Records from a dataset
---+---

-- pv_equiv track=rewrite | github.com/InstituteforDiseaseModeling/EMOD | Regression/shared_embedded_py_scripts/dtk_test/dtk_sft.py | collapse_to_at_least_min
-- ===== SOURCE A (Python) =====
-- def collapse_to_at_least_min(observed, expected, min_expected=5):
--     """
--     Iterates through expected and observed results, combine bins in the expected array that are less than min_expected
--       to their neighbours until their sum is 5 or more. Combine the corresponding bins in the observed array as well.
--     :param observed: an array of observed occurrence of each unique usage duration expiration time step in the
--      simulation, with the time steps sorted in increasing ordered
--     :param expected: an array of expected occurrence of each unique usage duration expiration time step in the
--      simulation, with the time steps sorted in increasing ordered
--     :return:
--     """
--     expected_at_least_min = []
--     observed_at_least_min = []
--     i = 0
--     while i < len(expected):
--         tmp_e = expected[i]
--         tmp_o = observed[i]
--         while tmp_e < min_expected and i < len(expected) - 1:
--             i = i + 1
--             tmp_e = tmp_e + expected[i]
--             tmp_o = tmp_o + observed[i]
--         expected_at_least_min.append(tmp_e)
--         observed_at_least_min.append(tmp_o)
--         i = i + 1
--     return observed_at_least_min, expected_at_least_min
-- ===== SOURCE B (Python) =====
-- def collapse_to_at_least_min(observed, expected, min_expected=5):
--     observed_at_least_min = []
--     expected_at_least_min = []
--     cur_o = 0
--     cur_e = 0
--     group_open = False
--     for j in range(len(expected)):
--         cur_e += expected[j]
--         cur_o += observed[j]
--         group_open = True
--         if cur_e >= min_expected:
--             observed_at_least_min.append(cur_o)
--             expected_at_least_min.append(cur_e)
--             cur_o = 0
--             cur_e = 0
--             group_open = False
--     if group_open:
--         observed_at_least_min.append(cur_o)
--         expected_at_least_min.append(cur_e)
--     return observed_at_least_min, expected_at_least_min
-- ===== Notes on version B (the rewrite author's own statement) =====
-- stated objective: simpler
-- what changed: Replaced A's nested while loops with index juggling by a single flat pass over the indices that carries running sums and an open-group flag, flushing a group whenever the expected sum reaches the threshold and emitting the open leftover after the loop.
import Mathlib
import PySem

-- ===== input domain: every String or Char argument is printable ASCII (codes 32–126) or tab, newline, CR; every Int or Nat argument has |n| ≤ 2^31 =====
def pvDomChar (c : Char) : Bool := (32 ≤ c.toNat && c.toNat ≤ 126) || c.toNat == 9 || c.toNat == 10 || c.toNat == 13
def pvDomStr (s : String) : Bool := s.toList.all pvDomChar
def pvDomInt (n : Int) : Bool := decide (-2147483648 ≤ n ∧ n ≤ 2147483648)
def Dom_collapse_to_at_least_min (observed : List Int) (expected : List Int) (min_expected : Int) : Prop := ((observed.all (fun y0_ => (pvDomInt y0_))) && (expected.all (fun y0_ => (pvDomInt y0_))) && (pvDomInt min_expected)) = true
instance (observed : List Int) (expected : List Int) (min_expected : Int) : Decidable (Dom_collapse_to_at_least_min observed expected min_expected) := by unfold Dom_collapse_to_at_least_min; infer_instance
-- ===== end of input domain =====

-- B replaces A's nested while loops by one flat indexed loop carrying running sums and an
-- open-group flag (objective: simpler decomposition, same cost).
-- ===== PORT A =====
-- inner 'while tmp_e < min_expected and i < len(expected) - 1' loop of A.
-- The fuel argument only makes the loop total; with fuel ≥ len(expected) - 1 - i (always the
-- case at the call site) it never runs out before the loop condition fails.
def pvInnerA (observed : List Int) (expected : List Int) (min_expected : Int) :
    Nat → Nat → Int → Int → Nat × Int × Int
  | 0, i, tmp_e, tmp_o => (i, tmp_e, tmp_o)
  | fuel + 1, i, tmp_e, tmp_o =>
    if tmp_e < min_expected ∧ i < expected.length - 1 then
      pvInnerA observed expected min_expected fuel (i + 1)
        (tmp_e + PySem.List.pyGetD expected ((i + 1 : Nat) : Int) 0)
        (tmp_o + PySem.List.pyGetD observed ((i + 1 : Nat) : Int) 0)
    else (i, tmp_e, tmp_o)

-- outer 'while i < len(expected)' loop of A (fuel, likewise, only makes it total)
def pvOuterA (observed : List Int) (expected : List Int) (min_expected : Int) :
    Nat → Nat → List Int → List Int → List Int × List Int
  | 0, _, accO, accE => (accO, accE)
  | fuel + 1, i, accO, accE =>
    if i < expected.length then
      let r := pvInnerA observed expected min_expected expected.length i
        (PySem.List.pyGetD expected ((i : Nat) : Int) 0)
        (PySem.List.pyGetD observed ((i : Nat) : Int) 0)
      pvOuterA observed expected min_expected fuel (r.1 + 1) (accO ++ [r.2.2]) (accE ++ [r.2.1])
    else (accO, accE)

def collapse_to_at_least_min (observed : List Int) (expected : List Int) (min_expected : Int) : List Int × List Int :=
  pvOuterA observed expected min_expected (expected.length + 1) 0 [] []

-- ===== PORT B =====
-- one loop-body step of B: add bin j into the running sums, flush when the threshold is reached
def pvStepB (observed : List Int) (expected : List Int) (min_expected : Int)
    (st : List Int × List Int × Int × Int × Bool) (j : Nat) :
    List Int × List Int × Int × Int × Bool :=
  let cur_e := st.2.2.2.1 + PySem.List.pyGetD expected ((j : Nat) : Int) 0
  let cur_o := st.2.2.1 + PySem.List.pyGetD observed ((j : Nat) : Int) 0
  if min_expected ≤ cur_e then (st.1 ++ [cur_o], st.2.1 ++ [cur_e], 0, 0, false)
  else (st.1, st.2.1, cur_o, cur_e, true)

-- B's trailing 'if group_open: append the leftover sums'
def pvFinishB (st : List Int × List Int × Int × Int × Bool) : List Int × List Int :=
  if st.2.2.2.2 then (st.1 ++ [st.2.2.1], st.2.1 ++ [st.2.2.2.1]) else (st.1, st.2.1)

def collapse_to_at_least_min_alt (observed : List Int) (expected : List Int) (min_expected : Int) : List Int × List Int :=
  pvFinishB ((List.range expected.length).foldl (pvStepB observed expected min_expected) ([], [], 0, 0, false))

-- ===== PRECONDITION & SPEC =====
-- Pre_ excludes exactly the inputs where the Python A raises IndexError: observed shorter than expected.
def Pre_collapse_to_at_least_min (observed : List Int) (expected : List Int) (min_expected : Int) : Prop :=
  expected.length ≤ observed.length
instance (observed : List Int) (expected : List Int) (min_expected : Int) : Decidable (Pre_collapse_to_at_least_min observed expected min_expected) := by unfold Pre_collapse_to_at_least_min; infer_instance
def pvWitness_collapse_to_at_least_min : List Int × List Int × Int := ([1, 2, 3], [1, 4, 7], 5)

def Spec_collapse_to_at_least_min (observed : List Int) (expected : List Int) (min_expected : Int) (out : List Int × List Int) : Prop := out = collapse_to_at_least_min_alt observed expected min_expected
instance (observed : List Int) (expected : List Int) (min_expected : Int) (out : List Int × List Int) : Decidable (Spec_collapse_to_at_least_min observed expected min_expected out) := by unfold Spec_collapse_to_at_least_min; infer_instance

-- ===== CLAIM (what is proved, stated in full; the proofs are below) =====
def Claim_equal_collapse_to_at_least_min : Prop := ∀ (observed : List Int) (expected : List Int) (min_expected : Int), Dom_collapse_to_at_least_min observed expected min_expected → Pre_collapse_to_at_least_min observed expected min_expected → Spec_collapse_to_at_least_min observed expected min_expected (collapse_to_at_least_min observed expected min_expected)

-- ===== LEMMAS AND PROOFS =====

-- the state B's step leaves right after processing a bin whose running sums are tmp_e/tmp_o
def pvChk (min_expected : Int) (tmp_e tmp_o : Int) (aO aE : List Int) :
    List Int × List Int × Int × Int × Bool :=
  if min_expected ≤ tmp_e then (aO ++ [tmp_o], aE ++ [tmp_e], 0, 0, false)
  else (aO, aE, tmp_o, tmp_e, true)

theorem pvInnerA_ge (observed expected : List Int) (min_expected : Int) :
    ∀ (fuel i : Nat) (tmp_e tmp_o : Int),
    i ≤ (pvInnerA observed expected min_expected fuel i tmp_e tmp_o).1 := by
  intro fuel
  induction fuel with
  | zero => intro i te tmpo; simp [pvInnerA]
  | succ f ih =>
    intro i te tmpo
    rw [pvInnerA]
    split
    · exact le_trans (Nat.le_succ i) (ih (i + 1) _ _)
    · simp

theorem pvInnerA_lt (observed expected : List Int) (min_expected : Int) :
    ∀ (fuel i : Nat) (tmp_e tmp_o : Int), i < expected.length →
    (pvInnerA observed expected min_expected fuel i tmp_e tmp_o).1 < expected.length := by
  intro fuel
  induction fuel with
  | zero => intro i te tmpo h; simpa [pvInnerA] using h
  | succ f ih =>
    intro i te tmpo h
    rw [pvInnerA]
    split
    · exact ih (i + 1) _ _ (by omega)
    · simpa using h

theorem pvStepB_chk (observed expected : List Int) (min_expected : Int)
    (aO aE : List Int) (cO cE : Int) (b : Bool) (j : Nat) :
    pvStepB observed expected min_expected (aO, aE, cO, cE, b) j
      = pvChk min_expected (cE + PySem.List.pyGetD expected ((j : Nat) : Int) 0)
          (cO + PySem.List.pyGetD observed ((j : Nat) : Int) 0) aO aE := by
  simp [pvStepB, pvChk]

theorem pvL (observed expected : List Int) (min_expected : Int) :
    ∀ (fuel i : Nat) (tmp_e tmp_o : Int) (aO aE : List Int),
    i < expected.length → expected.length - 1 - i ≤ fuel →
    pvFinishB ((List.range' (i + 1) (expected.length - (i + 1))).foldl
        (pvStepB observed expected min_expected)
        (pvChk min_expected tmp_e tmp_o aO aE))
      = (let r := pvInnerA observed expected min_expected fuel i tmp_e tmp_o
         pvFinishB ((List.range' (r.1 + 1) (expected.length - (r.1 + 1))).foldl
            (pvStepB observed expected min_expected)
            (aO ++ [r.2.2], aE ++ [r.2.1], 0, 0, false))) := by
  intro fuel
  induction fuel with
  | zero =>
    intro i tmp_e tmp_o aO aE hi hf
    simp only [pvInnerA]
    have hz : expected.length - (i + 1) = 0 := by omega
    rw [hz]
    by_cases hm : min_expected ≤ tmp_e
    · simp [pvChk, hm, List.range', pvFinishB]
    · simp [pvChk, hm, List.range', pvFinishB]
  | succ f ih =>
    intro i tmp_e tmp_o aO aE hi hf
    rw [pvInnerA]
    by_cases hc : tmp_e < min_expected ∧ i < expected.length - 1
    · -- group stays open: both sides absorb bin i+1
      rw [if_pos hc]
      have hrange : List.range' (i + 1) (expected.length - (i + 1))
          = (i + 1) :: List.range' (i + 2) (expected.length - (i + 2)) := by
        rw [show expected.length - (i + 1) = (expected.length - (i + 2)) + 1 by omega,
          List.range'_succ]
      rw [hrange]
      simp only [List.foldl_cons, pvChk, if_neg (by omega : ¬ min_expected ≤ tmp_e), pvStepB_chk]
      exact ih (i + 1)
        (tmp_e + PySem.List.pyGetD expected ((i + 1 : Nat) : Int) 0)
        (tmp_o + PySem.List.pyGetD observed ((i + 1 : Nat) : Int) 0) aO aE (by omega) (by omega)
    · -- inner loop exits here
      rw [if_neg hc]
      simp only []
      by_cases hm : min_expected ≤ tmp_e
      · simp only [pvChk, if_pos hm]
      · -- tmp_e < min_expected, so i = len - 1: both folds are over the empty range
        have hz : expected.length - (i + 1) = 0 := by omega
        rw [hz]
        simp [pvChk, hm, List.range', pvFinishB]

theorem pvM (observed expected : List Int) (min_expected : Int) :
    ∀ (fuel i : Nat) (aO aE : List Int), i ≤ expected.length → expected.length - i < fuel →
    pvOuterA observed expected min_expected fuel i aO aE
      = pvFinishB ((List.range' i (expected.length - i)).foldl
          (pvStepB observed expected min_expected) (aO, aE, 0, 0, false)) := by
  intro fuel
  induction fuel with
  | zero => intro i aO aE hi hf; omega
  | succ f ih =>
    intro i aO aE hi hf
    by_cases h : i < expected.length
    · rw [pvOuterA, if_pos h]
      have hrange : List.range' i (expected.length - i)
          = i :: List.range' (i + 1) (expected.length - (i + 1)) := by
        rw [show expected.length - i = (expected.length - (i + 1)) + 1 by omega,
          List.range'_succ]
      rw [hrange]
      simp only [List.foldl_cons, pvStepB_chk, Int.zero_add]
      rw [pvL observed expected min_expected expected.length i _ _ aO aE h (by omega)]
      simp only []
      set r := pvInnerA observed expected min_expected expected.length i
        (PySem.List.pyGetD expected ((i : Nat) : Int) 0)
        (PySem.List.pyGetD observed ((i : Nat) : Int) 0) with hr
      have h1 : i ≤ r.1 := pvInnerA_ge _ _ _ _ _ _ _
      have h2 : r.1 < expected.length := pvInnerA_lt _ _ _ _ _ _ _ h
      rw [ih (r.1 + 1) (aO ++ [r.2.2]) (aE ++ [r.2.1]) (by omega) (by omega)]
    · have : i = expected.length := by omega
      subst this
      rw [pvOuterA, if_neg (by omega)]
      simp [pvFinishB]

-- ===== VERDICT (by name: the statement is the Claim_ definition above) =====
theorem collapse_to_at_least_min_spec : Claim_equal_collapse_to_at_least_min := by
  intro observed expected min_expected _ _
  unfold Spec_collapse_to_at_least_min collapse_to_at_least_min collapse_to_at_least_min_alt
  rw [pvM observed expected min_expected (expected.length + 1) 0 [] [] (by omega) (by omega)]
  rw [List.range_eq_range']
  simp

---+---

ABOUT THIS EXERCISE – From the data above, output only the lines between the line containing "pvInnerA observed expected min_expected fuel (i" and the line containing "def pvFinishB (st", inclusive, exactly as written.

ANSWER SECTION –
      pvInnerA observed expected min_expected fuel (i + 1)
        (tmp_e + PySem.List.pyGetD expected ((i + 1 : Nat) : Int) 0)
        (tmp_o + PySem.List.pyGetD observed ((i + 1 : Nat) : Int) 0)
    else (i, tmp_e, tmp_o)

-- outer 'while i < len(expected)' loop of A (fuel, likewise, only makes it total)
def pvOuterA (observed : List Int) (expected : List Int) (min_expected : Int) :
    Nat → Nat → List Int → List Int → List Int × List Int
  | 0, _, accO, accE => (accO, accE)
  | fuel + 1, i, accO, accE =>
    if i < expected.length then
      let r := pvInnerA observed expected min_expected expected.length i
        (PySem.List.pyGetD expected ((i : Nat) : Int) 0)
        (PySem.List.pyGetD observed ((i : Nat) : Int) 0)
      pvOuterA observed expected min_expected fuel (r.1 + 1) (accO ++ [r.2.2]) (accE ++ [r.2.1])
    else (accO, accE)

def collapse_to_at_least_min (observed : List Int) (expected : List Int) (min_expected : Int) : List Int × List Int :=
  pvOuterA observed expected min_expected (expected.length + 1) 0 [] []

-- ===== PORT B =====
-- one loop-body step of B: add bin j into the running sums, flush when the threshold is reached
def pvStepB (observed : List Int) (expected : List Int) (min_expected : Int)
    (st : List Int × List Int × Int × Int × Bool) (j : Nat) :
    List Int × List Int × Int × Int × Bool :=
  let cur_e := st.2.2.2.1 + PySem.List.pyGetD expected ((j : Nat) : Int) 0
  let cur_o := st.2.2.1 + PySem.List.pyGetD observed ((j : Nat) : Int) 0
  if min_expected ≤ cur_e then (st.1 ++ [cur_o], st.2.1 ++ [cur_e], 0, 0, false)
  else (st.1, st.2.1, cur_o, cur_e, true)

-- B's trailing 'if group_open: append the leftover sums'
def pvFinishB (st : List Int × List Int × Int × Int × Bool) : List Int × List Int :=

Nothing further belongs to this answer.